Each line below from the one containing "theorem outer_sim (M" through the one containing "simp only [hshrink]" is to be given again exactly, and no line outside that span.

(Collected data)
[Start of Attachment]
theorem outerA_front_ge (A : List Int) :
    ∀ fuel sum front back seen, A.length ≤ front →
    outerA A fuel sum front back seen = sum := by
  intro fuel
  induction fuel with
  | zero => intro sum front back seen _; rfl
  | succ fuel _ =>
    intro sum front back seen h
    simp only [outerA]
    rw [if_neg (fun hc => absurd hc.1 (by omega))]

-- the outer loop of A computes runB
theorem outer_sim (M : Int) (A : List Int) (hM : 0 ≤ M) (hR : ∀ x ∈ A, -(M + 1) ≤ x ∧ x ≤ M)
    (hinj : ∀ x ∈ A, ∀ y ∈ A, x % (M + 1) = y % (M + 1) → x = y) :
    ∀ k f back sum seen last, A.length - back ≤ k → SimInv M A f back seen last →
    outerA A k sum f back seen = runB A sum f (back : Int) last := by
  intro k
  induction k with
  | zero =>
    intro f back sum seen last hk hInv
    have hb1 := hInv.1
    have hb2 := hInv.2.1
    have h2 : ¬ f < A.length := by omega
    rw [runB, dif_neg h2]; rfl
  | succ k ih =>
    intro f back sum seen last hk hInv
    by_cases hf : f < A.length
    · have hb1 := hInv.1
      have hguard : f < A.length ∧ back < A.length := ⟨hf, by omega⟩
      obtain ⟨f', sum', seen', last', hgrow, hInv', hle, hrun, hstop⟩ :=
        grow_sim M A hM hR hinj (A.length - f) f back sum seen last (le_refl _) hInv
      simp only [outerA]
      rw [if_pos hguard]
      simp only [hgrow]
      by_cases hf' : f' < A.length
      · obtain ⟨back₂, seen₂, hshrink, hbb, hlastb, hb2f, hInv₂⟩ :=
          shrink_sim M A hM hR hinj f' last' hf' (A.length - back) back seen'
            (by have := hInv'.2.1; omega) hInv' (hstop hf')
        simp only [hshrink]
        have hblen := hguard.2
        rw [ih f' (back₂ + 1) sum' _ last' (by omega) hInv₂]
        rw [hrun]
        have hcast : ((back₂ + 1 : Nat) : Int) = (back₂ : Int) + 1 := by push_cast; ring
        rw [hcast]
        have hprev : last'.getD (A.getD f' 0) (-1) = (back₂ : Int) := by
          rw [hInv'.2.2.2.2.2 (A.getD f' 0), ← hlastb]
        conv_lhs => rw [runB, dif_pos hf']
        conv_rhs => rw [runB, dif_pos hf']
        simp only [hprev, ge_iff_le]
        rw [if_neg (by omega : ¬ ((back₂ : Int) + 1 ≤ (back₂ : Int))),
          if_pos (by exact_mod_cast hbb : ((back : Nat) : Int) ≤ (back₂ : Int))]
      · rw [outerA_front_ge A k _ _ _ _ (by omega)]
        rw [hrun, runB, dif_neg hf']
    · simp only [outerA]
      rw [if_neg (fun hc => hf hc.1), runB, dif_neg hf]

theorem getD_replicate_false (n s : Nat) :
    (List.replicate n (false : Bool)).getD s false = false := by
  rw [List.getD_eq_getElem?_getD, List.getElem?_replicate]
  by_cases h : s < n
  · rw [if_pos h]; rfl
  · rw [if_neg h]; rfl

theorem solution_init_inv (M : Int) (A : List Int) (hM : 0 ≤ M)
    (hR : ∀ x ∈ A, -(M + 1) ≤ x ∧ x ≤ M) :
    SimInv M A 0 0 (PySem.List.pyRepeat [false] (M + 1)) PySem.Dict.empty := by
  rw [PySem.List.pyRepeat_singleton]
  refine ⟨le_refl 0, Nat.zero_le _, by rw [List.length_replicate], ?_, ?_, ?_⟩
  · intro v hvmem
    have hvb := hR v hvmem
    rw [pyGetD_mod _ v false (by rw [List.length_replicate]; omega)
      (by rw [List.length_replicate]; omega), getD_replicate_false]
    constructor
    · intro h; exact absurd h (by simp)
    · rintro ⟨j, _, hj, _⟩; omega
  · intro i j _ _ h3; omega
  · intro v; rw [PySem.Dict.getD_empty]; rfl

-- ===== VERDICT =====
theorem solution_spec : Claim_unchanged_solution := by
  unfold Claim_unchanged_solution
  intro M A _hDom hPre
  unfold Spec_solution
  intro hnD
  have hinj : ∀ x ∈ A, ∀ y ∈ A, x % (M + 1) = y % (M + 1) → x = y := by
    intro x hx y hy hmod
    by_contra hne
    exact hnD ⟨x, hx, y, hy, hne, hmod⟩
  rcases eq_or_ne A [] with hnil | hnil
  · subst hnil
    rw [solution, outerA_front_ge [] _ _ _ _ _ (by simp)]
    simp [solution_alt, PySem.List.enumerate_nil]
  · have hM : 0 ≤ M := by
      obtain ⟨x, hx⟩ := List.exists_mem_of_ne_nil A hnil
      have := hPre x hx; omega
    rw [solution, solution_alt_eq_runB]
    rw [outer_sim M A hM hPre hinj A.length 0 0 0 _ PySem.Dict.empty
      (by omega) (solution_init_inv M A hM hPre)]
    norm_num

theorem solution_changed : Claim_changed_solution := by
  unfold Claim_changed_solution; decide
[End of Attachment]
## Solution
theorem outer_sim (M : Int) (A : List Int) (hM : 0 ≤ M) (hR : ∀ x ∈ A, -(M + 1) ≤ x ∧ x ≤ M)
    (hinj : ∀ x ∈ A, ∀ y ∈ A, x % (M + 1) = y % (M + 1) → x = y) :
    ∀ k f back sum seen last, A.length - back ≤ k → SimInv M A f back seen last →
    outerA A k sum f back seen = runB A sum f (back : Int) last := by
  intro k
  induction k with
  | zero =>
    intro f back sum seen last hk hInv
    have hb1 := hInv.1
    have hb2 := hInv.2.1
    have h2 : ¬ f < A.length := by omega
    rw [runB, dif_neg h2]; rfl
  | succ k ih =>
    intro f back sum seen last hk hInv
    by_cases hf : f < A.length
    · have hb1 := hInv.1
      have hguard : f < A.length ∧ back < A.length := ⟨hf, by omega⟩
      obtain ⟨f', sum', seen', last', hgrow, hInv', hle, hrun, hstop⟩ :=
        grow_sim M A hM hR hinj (A.length - f) f back sum seen last (le_refl _) hInv
      simp only [outerA]
      rw [if_pos hguard]
      simp only [hgrow]
      by_cases hf' : f' < A.length
      · obtain ⟨back₂, seen₂, hshrink, hbb, hlastb, hb2f, hInv₂⟩ :=
          shrink_sim M A hM hR hinj f' last' hf' (A.length - back) back seen'
            (by have := hInv'.2.1; omega) hInv' (hstop hf')
        simp only [hshrink]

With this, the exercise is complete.